I would like to know if it is possible to create an actual functor object from a lambda expression. I don't think so, but if not, why?
To illustrate, given the code below, which sorts points using various policies for x and y coordinates:
#include <vector>
#include <functional>
#include <algorithm>
#include <iostream>
struct Point
{
Point(int x, int y) : x(x), y(y) {}
int x, y;
};
template <class XOrder, class YOrder>
struct SortXY :
std::binary_function<const Point&, const Point&, bool>
{
bool operator()(const Point& lhs, const Point& rhs) const
{
if (XOrder()(lhs.x, rhs.x))
return true;
else if (XOrder()(rhs.x, lhs.x))
return false;
else
return YOrder()(lhs.y, rhs.y);
}
};
struct Ascending { bool operator()(int l, int r) const { return l<r; } };
struct Descending { bool operator()(int l, int r) const { return l>r; } };
int main()
{
// fill vector with data
std::vector<Point> pts;
pts.push_back(Point(10, 20));
pts.push_back(Point(20, 5));
pts.push_back(Point( 5, 0));
pts.push_back(Point(10, 30));
// sort array
std::sort(pts.begin(), pts.end(), SortXY<Descending, Ascending>());
// dump content
std::for_each(pts.begin(), pts.end(),
[](const Point& p)
{
std::cout << p.x << "," << p.y << "\n";
});
}
The expression std::sort(pts.begin(), pts.end(), SortXY<Descending, Ascending>()); sorts according to descending x values, and then to ascending y values. It's easily understandable, and I'm not sure I really want to make use of lambda expressions here.

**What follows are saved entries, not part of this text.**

-- pv_equiv track=rewrite | github.com/miracl/core | wasm/config64.py | inline_mul1
-- ===== SOURCE A (Python) =====
-- def inline_mul1(N,base)  :
--     str=""
--     str+="\tt=(dchunk)a[0]*b[0]; c[0]=(chunk)t & BMASK_XXX; t=t>>BASEBITS_XXX;\n"
--
--     for i in range(1,N) :
--         k=0;
--         str+="\tt=t"
--         while (k<=i) :
--             str+="+(dchunk)a[{}]*b[{}]".format(k,i-k)
--             k+=1
--         str+="; c[{}]=(chunk)t & BMASK_XXX; ".format(i)
--         str+="t=t>>BASEBITS_XXX;\n"
--
--     for i in range(N,2*N-1) :
--         k=i-(N-1)
--         str+="\tt=t"
--         while (k<=N-1) :
--             str+="+(dchunk)a[{}]*b[{}]".format(k,i-k)
--             k+=1
--         str+="; c[{}]=(chunk)t & BMASK_XXX; ".format(i)
--         str+="t=t>>BASEBITS_XXX;\n"
--
--     str+="\tc[{}]=(chunk)t;\n".format(2*N-1)
--
--     return str.replace("XXX",base)
-- ===== SOURCE B (Python) =====
-- def inline_mul1(N, base):
--     # Group all N*N product terms by diagonal i = k + j (row-major sweep of the
--     # coefficient matrix), then emit one line per diagonal by dictionary lookup.
--     diag = {}
--     for k in range(N):
--         for j in range(N):
--             diag.setdefault(k + j, []).append("+(dchunk)a[{}]*b[{}]".format(k, j))
--     lines = ["\tt=(dchunk)a[0]*b[0]; c[0]=(chunk)t & BMASK_XXX; t=t>>BASEBITS_XXX;\n"]
--     lines += ["\tt=t" + "".join(diag[i]) + "; c[{}]=(chunk)t & BMASK_XXX; t=t>>BASEBITS_XXX;\n".format(i)
--               for i in range(1, 2 * N - 1)]
--     lines.append("\tc[{}]=(chunk)t;\n".format(2 * N - 1))
--     return "".join(lines).replace("XXX", base)
-- ===== Notes on version B (the rewrite author's own statement) =====
-- stated objective: alternative
-- what changed: Instead of walking the diagonals with two bound-computing loops, B sweeps the N x N coefficient matrix row-major and groups every product term a[k]*b[j] into a dictionary of term lists keyed by its diagonal i=k+j, then emits each line by joining one dictionary lookup; no diagonal bounds are ever computed.
import Mathlib
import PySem

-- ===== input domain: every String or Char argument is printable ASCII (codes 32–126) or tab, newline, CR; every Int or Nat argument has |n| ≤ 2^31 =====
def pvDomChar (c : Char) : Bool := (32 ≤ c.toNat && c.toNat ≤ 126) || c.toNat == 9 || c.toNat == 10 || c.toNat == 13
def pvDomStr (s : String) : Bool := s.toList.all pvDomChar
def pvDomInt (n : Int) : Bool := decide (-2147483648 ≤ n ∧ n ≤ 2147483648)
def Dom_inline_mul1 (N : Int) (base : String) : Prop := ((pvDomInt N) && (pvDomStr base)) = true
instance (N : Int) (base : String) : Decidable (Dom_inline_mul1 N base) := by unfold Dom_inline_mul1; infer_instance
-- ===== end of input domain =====

-- B replaces A's two diagonal loops with a different data structure: a row-major sweep of
-- the N×N product matrix groups every term a[k]*b[j] into a dictionary keyed by its
-- diagonal i=k+j, and each output line is then emitted by one dictionary lookup.

-- shared format-string fragments (both Pythons emit the identical templates)
def pvLine0 : List Char := "\tt=(dchunk)a[0]*b[0]; c[0]=(chunk)t & BMASK_XXX; t=t>>BASEBITS_XXX;\n".toList
def pvTermKJ (k j : Int) : List Char :=
  "+(dchunk)a[".toList ++ PySem.Int.toChars k ++ "]*b[".toList ++ PySem.Int.toChars j ++ "]".toList
def pvTail (i : Int) : List Char :=
  "; c[".toList ++ PySem.Int.toChars i ++ "]=(chunk)t & BMASK_XXX; ".toList ++ "t=t>>BASEBITS_XXX;\n".toList
def pvLast (N : Int) : List Char := "\tc[".toList ++ PySem.Int.toChars (2 * N - 1) ++ "]=(chunk)t;\n".toList

-- ===== PORT A =====
-- A builds one accumulator string: special i=0 line, rising loop i∈[1,N) with inner while k=0..i,
-- falling loop i∈[N,2N-1) with inner while k=i-(N-1)..N-1, final c[2N-1] line, then replace.
def inline_mul1 (N : Int) (base : String) : String :=
  let s := pvLine0
  let s := (PySem.List.pyRange 1 N 1).foldl (fun s i =>
    ((s ++ "\tt=t".toList
      |> (PySem.List.pyRange 0 (i + 1) 1).foldl (fun s k => s ++ pvTermKJ k (i - k)))
      ++ pvTail i)) s
  let s := (PySem.List.pyRange N (2 * N - 1) 1).foldl (fun s i =>
    ((s ++ "\tt=t".toList
      |> (PySem.List.pyRange (i - (N - 1)) ((N - 1) + 1) 1).foldl (fun s k => s ++ pvTermKJ k (i - k)))
      ++ pvTail i)) s
  let s := s ++ pvLast N
  String.ofList (PySem.Chars.replace s "XXX".toList base.toList)

-- ===== PORT B =====
-- diag = {}; for k in range(N): for j in range(N): diag.setdefault(k+j, []).append(term(k,j))
-- (setdefault-then-append is Dict.modify with default [])
def pvDiag (N : Int) : PySem.Dict Int (List (List Char)) :=
  (PySem.List.pyRange 0 N 1).foldl (fun d k =>
    (PySem.List.pyRange 0 N 1).foldl (fun d j =>
      d.modify (k + j) [] (· ++ [pvTermKJ k j])) d) PySem.Dict.empty

-- one middle line of B: "\tt=t" + "".join(diag[i]) + tail  (diag[i] always present for i∈[1,2N-1))
def pvLineB (N i : Int) : List Char := "\tt=t".toList ++ ((pvDiag N).getD i []).flatten ++ pvTail i

def inline_mul1_alt (N : Int) (base : String) : String :=
  let lines := pvLine0 :: ((PySem.List.pyRange 1 (2 * N - 1) 1).map (pvLineB N) ++ [pvLast N])
  String.ofList (PySem.Chars.replace lines.flatten "XXX".toList base.toList)

-- ===== PRECONDITION & SPEC =====
def Spec_inline_mul1 (N : Int) (base : String) (out : String) : Prop := out = inline_mul1_alt N base
instance (N : Int) (base : String) (out : String) : Decidable (Spec_inline_mul1 N base out) := by unfold Spec_inline_mul1; infer_instance

-- ===== CLAIM (what is proved, stated in full; the proofs are below) =====
def Claim_equal_inline_mul1 : Prop := ∀ (N : Int) (base : String), Dom_inline_mul1 N base → Spec_inline_mul1 N base (inline_mul1 N base)

-- ===== LEMMAS AND PROOFS =====

-- effect of B's inner loop (over j, fresh distinct keys k+j) on the entry at key i
theorem pv_inner (k : Int) (js : List Int) (hnd : js.Nodup)
    (d : PySem.Dict Int (List (List Char))) (i : Int) :
    (js.foldl (fun d j => d.modify (k + j) [] (· ++ [pvTermKJ k j])) d).getD i []
      = d.getD i [] ++ (if (i - k) ∈ js then [pvTermKJ k (i - k)] else []) := by
  induction js generalizing d with
  | nil => simp
  | cons j js ih =>
    simp only [List.foldl_cons]
    rw [ih (List.Nodup.of_cons hnd)]
    rw [PySem.Dict.getD_modify]
    by_cases h : i = k + j
    · have hj : i - k = j := by omega
      have hnot : j ∉ js := (List.nodup_cons.mp hnd).1
      simp [h, hnot]
    · have hne : i - k ≠ j := by omega
      simp [h, hne, List.mem_cons]

-- effect of B's outer loop (over k) on the entry at key i
theorem pv_outer (N : Int) (ks : List Int) (d : PySem.Dict Int (List (List Char))) (i : Int) :
    (ks.foldl (fun d k =>
        (PySem.List.pyRange 0 N 1).foldl (fun d j =>
          d.modify (k + j) [] (· ++ [pvTermKJ k j])) d) d).getD i []
      = d.getD i [] ++ ks.flatMap (fun k =>
          if (i - k) ∈ PySem.List.pyRange 0 N 1 then [pvTermKJ k (i - k)] else []) := by
  induction ks generalizing d with
  | nil => simp
  | cons k ks ih =>
    simp only [List.foldl_cons, List.flatMap_cons]
    rw [ih, pv_inner k _ (PySem.List.nodup_pyRange_one 0 N) d i, List.append_assoc]

theorem pv_diag_getD (N i : Int) :
    (pvDiag N).getD i [] = (PySem.List.pyRange 0 N 1).flatMap (fun k =>
      if 0 ≤ i - k ∧ i - k < N then [pvTermKJ k (i - k)] else []) := by
  unfold pvDiag
  rw [pv_outer]
  simp [PySem.List.mem_pyRange_one]

-- the dictionary entry at i equals A's rising-loop term list (1 ≤ i < N)
theorem pv_line_rise (N i : Int) (h1 : 1 ≤ i) (h2 : i < N) :
    ((pvDiag N).getD i []).flatten
      = (PySem.List.pyRange 0 (i + 1) 1).flatMap (fun k => pvTermKJ k (i - k)) := by
  rw [pv_diag_getD, PySem.List.pyRange_one_append 0 (i + 1) N (by omega) (by omega),
      List.flatMap_append]
  have hB : ((PySem.List.pyRange (i + 1) N 1).flatMap (fun k =>
      if 0 ≤ i - k ∧ i - k < N then [pvTermKJ k (i - k)] else [])) = [] := by
    rw [List.flatMap_eq_nil_iff]
    intro k hk
    rw [PySem.List.mem_pyRange_one] at hk
    rw [if_neg]
    omega
  rw [hB, List.append_nil]
  rw [List.flatMap_congr (fun k hk => if_pos (by
    rw [PySem.List.mem_pyRange_one] at hk; omega
    : 0 ≤ i - k ∧ i - k < N))]
  rw [← List.map_eq_flatMap, List.flatMap_def]

-- the dictionary entry at i equals A's falling-loop term list (N ≤ i ≤ 2N-2)
theorem pv_line_fall (N i : Int) (h1 : N ≤ i) (h2 : i ≤ 2 * N - 2) :
    ((pvDiag N).getD i []).flatten
      = (PySem.List.pyRange (i - (N - 1)) ((N - 1) + 1) 1).flatMap (fun k => pvTermKJ k (i - k)) := by
  have hN : ((N : Int) - 1) + 1 = N := by omega
  rw [pv_diag_getD, hN,
      PySem.List.pyRange_one_append 0 (i - (N - 1)) N (by omega) (by omega),
      List.flatMap_append]
  have hA : ((PySem.List.pyRange 0 (i - (N - 1)) 1).flatMap (fun k =>
      if 0 ≤ i - k ∧ i - k < N then [pvTermKJ k (i - k)] else [])) = [] := by
    rw [List.flatMap_eq_nil_iff]
    intro k hk
    rw [PySem.List.mem_pyRange_one] at hk
    rw [if_neg]
    omega
  rw [hA, List.nil_append]
  rw [List.flatMap_congr (fun k hk => if_pos (by
    rw [PySem.List.mem_pyRange_one] at hk; omega
    : 0 ≤ i - k ∧ i - k < N))]
  rw [← List.map_eq_flatMap, List.flatMap_def]

-- A's two diagonal loops produce exactly B's middle lines
theorem pv_loops_eq (N : Int) :
    (List.flatMap
          (fun i =>
            "\tt=t".toList ++ (List.flatMap (fun k => pvTermKJ k (i - k)) (PySem.List.pyRange 0 (i + 1) 1) ++ pvTail i))
          (PySem.List.pyRange 1 N 1) ++
        List.flatMap
            (fun i =>
              "\tt=t".toList ++
                (List.flatMap (fun k => pvTermKJ k (i - k)) (PySem.List.pyRange (i - (N - 1)) (N - 1 + 1) 1) ++ pvTail i))
            (PySem.List.pyRange N (2 * N - 1) 1)) =
    List.flatMap (pvLineB N) (PySem.List.pyRange 1 (2 * N - 1) 1) := by
  by_cases hN : 1 ≤ N
  · rw [PySem.List.pyRange_one_append 1 N (2 * N - 1) hN (by omega), List.flatMap_append]
    congr 1
    · refine List.flatMap_congr (fun i hi => ?_)
      rw [PySem.List.mem_pyRange_one] at hi
      rw [pvLineB, pv_line_rise N i (by omega) (by omega), List.append_assoc]
    · refine List.flatMap_congr (fun i hi => ?_)
      rw [PySem.List.mem_pyRange_one] at hi
      rw [pvLineB, pv_line_fall N i (by omega) (by omega), List.append_assoc]
  · rw [PySem.List.pyRange_one_eq_nil (by omega : N ≤ (1:Int)),
        PySem.List.pyRange_one_eq_nil (by omega : (2*N-1 : Int) ≤ N),
        PySem.List.pyRange_one_eq_nil (by omega : (2*N-1 : Int) ≤ 1)]
    simp

theorem pv_charlists_eq (N : Int) :
    (let s := pvLine0
     let s := (PySem.List.pyRange 1 N 1).foldl (fun s i =>
       ((s ++ "\tt=t".toList
         |> (PySem.List.pyRange 0 (i + 1) 1).foldl (fun s k => s ++ pvTermKJ k (i - k)))
         ++ pvTail i)) s
     let s := (PySem.List.pyRange N (2 * N - 1) 1).foldl (fun s i =>
       ((s ++ "\tt=t".toList
         |> (PySem.List.pyRange (i - (N - 1)) ((N - 1) + 1) 1).foldl (fun s k => s ++ pvTermKJ k (i - k)))
         ++ pvTail i)) s
     s ++ pvLast N)
    = (pvLine0 :: ((PySem.List.pyRange 1 (2 * N - 1) 1).map (pvLineB N) ++ [pvLast N])).flatten := by
  simp only [PySem.List.foldl_append_eq_flatMap, List.append_assoc, List.flatten_cons,
    List.flatten_append, List.flatten_nil, List.append_nil, ← List.flatMap_def]
  rw [← pv_loops_eq N, List.append_assoc]

-- ===== VERDICT (by name: the statement is the Claim_ definition above) =====
theorem inline_mul1_spec : Claim_equal_inline_mul1 := by
  intro N base _
  unfold Spec_inline_mul1 inline_mul1 inline_mul1_alt
  exact congrArg (fun l => String.ofList (PySem.Chars.replace l "XXX".toList base.toList)) (pv_charlists_eq N)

But if I wanted to replace Ascending / Descending by lambda expressions, how would you do it? The following isn't valid:
std::sort(pts.begin(), pts.end(), SortXY<
[](int l, int r) { return l>r; },
[](int l, int r) { return l<r; }
>());
This problem arises because SortXY only takes types, whereas lambdas are objects. You need to re-write it so that it takes objects, not just types. This is basic use of functional objects- see how std::for_each doesn't take a type, it takes an object.
I have posted a similar question w.r.t. lambda functors within classes.
Check this out, perhaps it helps:
Lambda expression as member functors in a class
I had a similar problem: It was required to provide in some cases a "raw"-function pointer and in other a functor. So I came up with a "workaround" like this:
template<class T>
class Selector
{
public:
Selector(int (*theSelector)(T& l, T& r))
: selector(theSelector) {}
virtual int operator()(T& l, T& r) {
return selector(l, r);
}
int (*getRawSelector() const)(T&, T&) {
return this->selector;
}
private:
int(*selector)(T& l, T& r);
};
Assuming you have two very simple functions taking --- as described --- either a functor or a raw function pointer like this:
int
findMinWithFunctor(int* array, int size, Selector<int> selector)
{
if (array && size > 0) {
int min = array[0];
for (int i = 0; i < size; i++) {
if (selector(array[i], min) < 0) {
min = array[i];
}
}
return min;
}
return -1;
}
int
findMinWithFunctionPointer(int* array, int size, int(*selector)(int&, int&))
{
if (array && size > 0) {
int min = array[0];
for (int i = 0; i < size; i++) {
if (selector(array[i], min) < 0) {
min = array[i];
}
}
return min;
}
return -1;
}
Then you would call this functions like this:
int numbers[3] = { 4, 2, 99 };
cout << "The min with functor is:" << findMinWithFunctor(numbers, 3, Selector<int>([](int& l, int& r) -> int {return (l > r ? 1 : (r > l ? -1 : 0)); })) << endl;
// or with the plain version
cout << "The min with raw fn-pointer is:" << findMinWithFunctionPointer(numbers, 3, Selector<int>([](int& l, int& r) -> int {return (l > r ? 1 : (r > l ? -1 : 0)); }).getRawSelector()) << endl;
Of course in this example there is no real benefit passing the int's as reference...it's just an example :-)
Improvements:
You can also modify the Selector class to be more concise like this:
template<class T>
class Selector
{
public:
typedef int(*selector_fn)(T& l, T& r);
Selector(selector_fn theSelector)
: selector(theSelector) {}
virtual int operator()(T& l, T& r) {
return selector(l, r);
}
selector_fn getRawSelector() {
return this->selector;
}
private:
selector_fn selector;
};
Here we are taking advantage of a simple typedef in order to define the function pointer once and use only it's name rather then writing the declaration over and over.